This pattern continued for weeks but I did not pursue him. He works at McDonald’s! Plus, he wore “the lockdown” band (aka a wedding ring). Yet one day he surprised me and asked for my number. “Oh hell no,” said the voice in my head. My lips, however, said otherwise.

Soon, Mr. Fries began texting me. It was constant and he often spoke of his wife, saying she was an abusive Crypt Keeper (she is 43 to his 31). She has had strokes, heart attacks and has many other ailments. So I felt bad for my married Romeo, who was clearly in the prime of his life and had suffered for 10 years with a woman who was sucking the life out of him. The cherry on top: she said she didn’t love him. Or so he told me. Was he lying? I looked into his big brown eyes and thought, who would lie about this?

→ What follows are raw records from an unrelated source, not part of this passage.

-- pv_equiv track=rewrite | github.com/satvikt/ds_python | data_structures/array_manipulation/max_diff_largest_appears_after_smallest_2.py | maxDiff2
-- ===== SOURCE A (Python) =====
-- def maxDiff2(arr, size):
--     # diff_arr = [0]*size
--     diff = arr[1] - arr[0]
--     max_diff = diff
--     # for i in range(2, size):
--     #     diff_arr[i-1] = arr[i] - arr[i-1]
--
--     for i in range(2, size):
--         curr = arr[i] - arr[i-1]
--         if curr > 0:
--             diff += curr
--
--         if max_diff < diff:
--             max_diff = diff
--
--     return max_diff
-- ===== SOURCE B (Python) =====
-- def maxDiff2(arr, size):
--     # Valley-peak sweep: instead of clamping every consecutive difference,
--     # walk down to each local valley, climb to the next local peak, and add
--     # peak - valley once per rising run.
--     total = arr[1] - arr[0]
--     i = 1
--     while i < size - 1:
--         while i < size - 1 and arr[i + 1] <= arr[i]:
--             i += 1
--         valley = arr[i]
--         while i < size - 1 and arr[i + 1] >= arr[i]:
--             i += 1
--         total += arr[i] - valley
--     return total
-- ===== Notes on version B (the rewrite author's own statement) =====
-- stated objective: alternative
-- what changed: Replaces A's per-gap clamped accumulation with a maintained running maximum by a valley-peak sweep: nested while loops walk down to each local minimum, climb to the following local maximum, and add peak minus valley once per rising run.
import Mathlib
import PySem

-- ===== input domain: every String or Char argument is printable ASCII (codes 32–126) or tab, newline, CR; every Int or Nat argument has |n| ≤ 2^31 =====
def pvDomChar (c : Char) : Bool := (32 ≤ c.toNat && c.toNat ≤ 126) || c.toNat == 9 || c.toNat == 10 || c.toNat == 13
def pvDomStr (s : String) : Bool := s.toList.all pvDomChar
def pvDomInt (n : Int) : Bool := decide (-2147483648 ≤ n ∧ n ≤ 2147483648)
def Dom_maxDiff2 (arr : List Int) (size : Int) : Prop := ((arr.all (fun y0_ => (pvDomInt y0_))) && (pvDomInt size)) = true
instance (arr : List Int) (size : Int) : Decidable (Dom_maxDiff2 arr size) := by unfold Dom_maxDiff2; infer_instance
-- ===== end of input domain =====

-- B replaces A's clamped-gap accumulation with running maximum by a valley-peak sweep:
-- walk down to each local valley, climb to the next local peak, add peak - valley.

-- ===== PORT A =====
-- faithful step-by-step port of A: running diff and running max_diff over range(2, size)
def maxDiff2 (arr : List Int) (size : Int) : Int :=
  let diff := PySem.List.pyGetD arr 1 0 - PySem.List.pyGetD arr 0 0
  let st := (PySem.List.pyRange 2 size 1).foldl
    (fun (st : Int × Int) i =>
      let curr := PySem.List.pyGetD arr i 0 - PySem.List.pyGetD arr (i - 1) 0
      let diff' := if curr > 0 then st.1 + curr else st.1
      let max' := if st.2 < diff' then diff' else st.2
      (diff', max'))
    (diff, diff)
  st.2

-- ===== PORT B =====
-- The while loops are ported as structural recursion on a fuel that counts the remaining
-- loop-bound distance (size - 1 - i); each loop advances i by at least 1 per iteration,
-- so the fuel never runs out before the loop guard turns false (proved in the lemmas).

-- inner loop 1 of Source B: while i < size - 1 and arr[i+1] <= arr[i]: i += 1
def mdSkip (arr : List Int) (size : Int) : Nat → Int → Int
  | 0, i => i
  | fuel + 1, i =>
    if i < size - 1 ∧ PySem.List.pyGetD arr (i + 1) 0 ≤ PySem.List.pyGetD arr i 0 then
      mdSkip arr size fuel (i + 1)
    else i

-- inner loop 2 of Source B: while i < size - 1 and arr[i+1] >= arr[i]: i += 1
def mdClimb (arr : List Int) (size : Int) : Nat → Int → Int
  | 0, i => i
  | fuel + 1, i =>
    if i < size - 1 ∧ PySem.List.pyGetD arr i 0 ≤ PySem.List.pyGetD arr (i + 1) 0 then
      mdClimb arr size fuel (i + 1)
    else i

-- outer loop of Source B: while i < size - 1: skip down to valley; climb to peak; add peak - valley
def mdSweep (arr : List Int) (size : Int) : Nat → Int → Int → Int
  | 0, _, total => total
  | fuel + 1, i, total =>
    if i < size - 1 then
      let v := mdSkip arr size (size - 1 - i).toNat i
      let p := mdClimb arr size (size - 1 - v).toNat v
      mdSweep arr size fuel p (total + (PySem.List.pyGetD arr p 0 - PySem.List.pyGetD arr v 0))
    else total

-- port of Source B: total = arr[1] - arr[0]; i = 1; valley-peak sweep
def maxDiff2_alt (arr : List Int) (size : Int) : Int :=
  mdSweep arr size (size - 2).toNat 1
    (PySem.List.pyGetD arr 1 0 - PySem.List.pyGetD arr 0 0)

-- ===== PRECONDITION & SPEC =====
-- Pre_ excludes exactly the inputs where Python A raises IndexError: arr must have at
-- least two elements (arr[0], arr[1]) and the loop indices up to size-1 must be in range.
def Pre_maxDiff2 (arr : List Int) (size : Int) : Prop :=
  2 ≤ arr.length ∧ size ≤ (arr.length : Int)
instance (arr : List Int) (size : Int) : Decidable (Pre_maxDiff2 arr size) := by
  unfold Pre_maxDiff2; infer_instance

def pvWitness_maxDiff2 : List Int × Int := ([3, 1, 4, 1, 5], 5)

def Spec_maxDiff2 (arr : List Int) (size : Int) (out : Int) : Prop := out = maxDiff2_alt arr size
instance (arr : List Int) (size : Int) (out : Int) : Decidable (Spec_maxDiff2 arr size out) := by
  unfold Spec_maxDiff2; infer_instance

-- ===== CLAIM (what is proved, stated in full; the proofs are below) =====
def Claim_equal_maxDiff2 : Prop := ∀ (arr : List Int) (size : Int), Dom_maxDiff2 arr size → Pre_maxDiff2 arr size → Spec_maxDiff2 arr size (maxDiff2 arr size)

-- ===== LEMMAS AND PROOFS =====

-- remaining clamped-gap sum from position i: sum of max(0, arr[j]-arr[j-1]) for j in i+1..size-1
def mdRest (arr : List Int) (size i : Int) : Int :=
  ((PySem.List.pyRange (i + 1) size 1).map
    (fun j => max 0 (PySem.List.pyGetD arr j 0 - PySem.List.pyGetD arr (j - 1) 0))).sum

theorem mdRest_cons (arr : List Int) (size i : Int) (h : i < size - 1) :
    mdRest arr size i =
      max 0 (PySem.List.pyGetD arr (i + 1) 0 - PySem.List.pyGetD arr i 0) +
        mdRest arr size (i + 1) := by
  unfold mdRest
  rw [PySem.List.pyRange_one_cons (by omega : i + 1 < size)]
  simp [add_sub_cancel_right]

theorem mdRest_nil (arr : List Int) (size i : Int) (h : size - 1 ≤ i) :
    mdRest arr size i = 0 := by
  unfold mdRest
  rw [PySem.List.pyRange_one_eq_nil (by omega : size ≤ i + 1)]
  simp

theorem mdSkip_ge (arr : List Int) (size : Int) (fuel : Nat) (i : Int) :
    i ≤ mdSkip arr size fuel i := by
  induction fuel generalizing i with
  | zero => simp [mdSkip]
  | succ fuel ih =>
    rw [mdSkip]
    split
    · have := ih (i + 1); omega
    · omega

theorem mdClimb_ge (arr : List Int) (size : Int) (fuel : Nat) (i : Int) :
    i ≤ mdClimb arr size fuel i := by
  induction fuel generalizing i with
  | zero => simp [mdClimb]
  | succ fuel ih =>
    rw [mdClimb]
    split
    · have := ih (i + 1); omega
    · omega

-- with enough fuel, the skip loop stops only when the guard is false
theorem mdSkip_stop (arr : List Int) (size : Int) (fuel : Nat) (i : Int)
    (hf : size - 1 - i ≤ (fuel : Int)) :
    mdSkip arr size fuel i < size - 1 →
      PySem.List.pyGetD arr (mdSkip arr size fuel i) 0 <
        PySem.List.pyGetD arr (mdSkip arr size fuel i + 1) 0 := by
  induction fuel generalizing i with
  | zero => simp only [mdSkip]; omega
  | succ fuel ih =>
    rw [mdSkip]
    split
    · rename_i hg
      exact ih (i + 1) (by push_cast at hf ⊢; omega)
    · rename_i hg
      intro h
      omega

-- when the guard holds, the climb loop advances at least one step
theorem mdClimb_step (arr : List Int) (size : Int) (fuel : Nat) (i : Int)
    (hf : 1 ≤ fuel)
    (h1 : i < size - 1)
    (h2 : PySem.List.pyGetD arr i 0 ≤ PySem.List.pyGetD arr (i + 1) 0) :
    i + 1 ≤ mdClimb arr size fuel i := by
  obtain ⟨fuel', rfl⟩ : ∃ k, fuel = k + 1 := ⟨fuel - 1, by omega⟩
  rw [mdClimb, if_pos ⟨h1, h2⟩]
  exact mdClimb_ge arr size fuel' (i + 1)

-- skipping a descending run does not change the remaining clamped-gap sum
theorem mdSkip_rest (arr : List Int) (size : Int) (fuel : Nat) (i : Int) :
    mdRest arr size i = mdRest arr size (mdSkip arr size fuel i) := by
  induction fuel generalizing i with
  | zero => simp [mdSkip]
  | succ fuel ih =>
    rw [mdSkip]
    split
    · rename_i hg
      rw [mdRest_cons arr size i hg.1, ← ih (i + 1)]
      have : max 0 (PySem.List.pyGetD arr (i + 1) 0 - PySem.List.pyGetD arr i 0) = 0 := by
        omega
      omega
    · rfl

-- climbing a rising run telescopes: the clamped gaps sum to peak - valley
theorem mdClimb_rest (arr : List Int) (size : Int) (fuel : Nat) (i : Int) :
    mdRest arr size i =
      (PySem.List.pyGetD arr (mdClimb arr size fuel i) 0 - PySem.List.pyGetD arr i 0) +
        mdRest arr size (mdClimb arr size fuel i) := by
  induction fuel generalizing i with
  | zero => simp [mdClimb]
  | succ fuel ih =>
    rw [mdClimb]
    split
    · rename_i hg
      rw [mdRest_cons arr size i hg.1, ih (i + 1)]
      have : max 0 (PySem.List.pyGetD arr (i + 1) 0 - PySem.List.pyGetD arr i 0) =
          PySem.List.pyGetD arr (i + 1) 0 - PySem.List.pyGetD arr i 0 := by omega
      omega
    · omega

-- outer-loop invariant: with enough fuel the sweep returns total plus the remaining sum
theorem mdSweep_eq (arr : List Int) (size : Int) (fuel : Nat) (i total : Int)
    (hf : size - 1 - i ≤ (fuel : Int)) :
    mdSweep arr size fuel i total = total + mdRest arr size i := by
  induction fuel generalizing i total with
  | zero =>
    rw [mdSweep, mdRest_nil arr size i (by push_cast at hf; omega)]
    omega
  | succ fuel ih =>
    rw [mdSweep]
    split
    · rename_i hg
      have hv := mdSkip_ge arr size (size - 1 - i).toNat i
      set v := mdSkip arr size (size - 1 - i).toNat i with hvdef
      have hp := mdClimb_ge arr size (size - 1 - v).toNat v
      set p := mdClimb arr size (size - 1 - v).toNat v with hpdef
      have hfuel : size - 1 - p ≤ (fuel : Int) := by
        by_cases hlt : v < size - 1
        · have hstop := mdSkip_stop arr size (size - 1 - i).toNat i (by omega)
          rw [← hvdef] at hstop
          have := mdClimb_step arr size (size - 1 - v).toNat v (by omega) hlt
            (le_of_lt (hstop hlt))
          push_cast at hf ⊢; omega
        · push_cast at hf ⊢; omega
      rw [ih p _ hfuel, mdSkip_rest arr size (size - 1 - i).toNat i, ← hvdef,
        mdClimb_rest arr size (size - 1 - v).toNat v, ← hpdef]
      ring
    · rename_i hg
      rw [mdRest_nil arr size i (by omega)]
      omega

-- A's fold keeps diff = max_diff (only non-negative increments are added), and the final
-- diff is the start value plus the sum of the clamped increments.
theorem maxDiff2_fold_key (f : Int → Int) (l : List Int) (d : Int) :
    l.foldl
      (fun (st : Int × Int) i =>
        let curr := f i
        let diff' := if curr > 0 then st.1 + curr else st.1
        let max' := if st.2 < diff' then diff' else st.2
        (diff', max'))
      (d, d)
    = (d + (l.map (fun i => max 0 (f i))).sum, d + (l.map (fun i => max 0 (f i))).sum) := by
  induction l generalizing d with
  | nil => simp
  | cons a t ih =>
    simp only [List.foldl_cons, List.map_cons, List.sum_cons]
    have hstep : (if f a > 0 then d + f a else d) = d + max 0 (f a) := by
      split_ifs with h <;> omega
    have hmax : (if d < (if f a > 0 then d + f a else d) then (if f a > 0 then d + f a else d) else d)
        = d + max 0 (f a) := by
      split_ifs with h1 h2 h3 <;> omega
    rw [hmax, hstep, ih (d + max 0 (f a))]
    simp [add_assoc]

-- ===== VERDICT (by name: the statement is the Claim_ definition above) =====
theorem maxDiff2_spec : Claim_equal_maxDiff2 := by
  intro arr size _ _
  show maxDiff2 arr size = maxDiff2_alt arr size
  rw [maxDiff2_alt, mdSweep_eq arr size (size - 2).toNat 1 _ (by omega)]
  simp only [maxDiff2, maxDiff2_fold_key]
  unfold mdRest
  norm_num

We quickly transitioned from texting to phone calls. I believed all of his sob stories. Like, how two days before his birthday she left him with nothing but a mattress in their new apartment. I pictured him shivering alone, lying on a dirty mattress. And now, he worked at McDonalds.

His poor life! I could be his Knight in Shining Armor! I could take him away from a life of, “Do you want fries with that?”

Convinced he and I were a good idea, I invited him over. When we sat on my couch I lost all control. I was a lion ripping apart a zebra in the wild. Fuck, did I even have a condom? I haven’t had sex in seven months. I went to my bedroom and, like a champion, found one. Damn it, is this thing expired? 2019, YES! I threw it at him and rode him eeagerly, like I was devouring a Happy Meal.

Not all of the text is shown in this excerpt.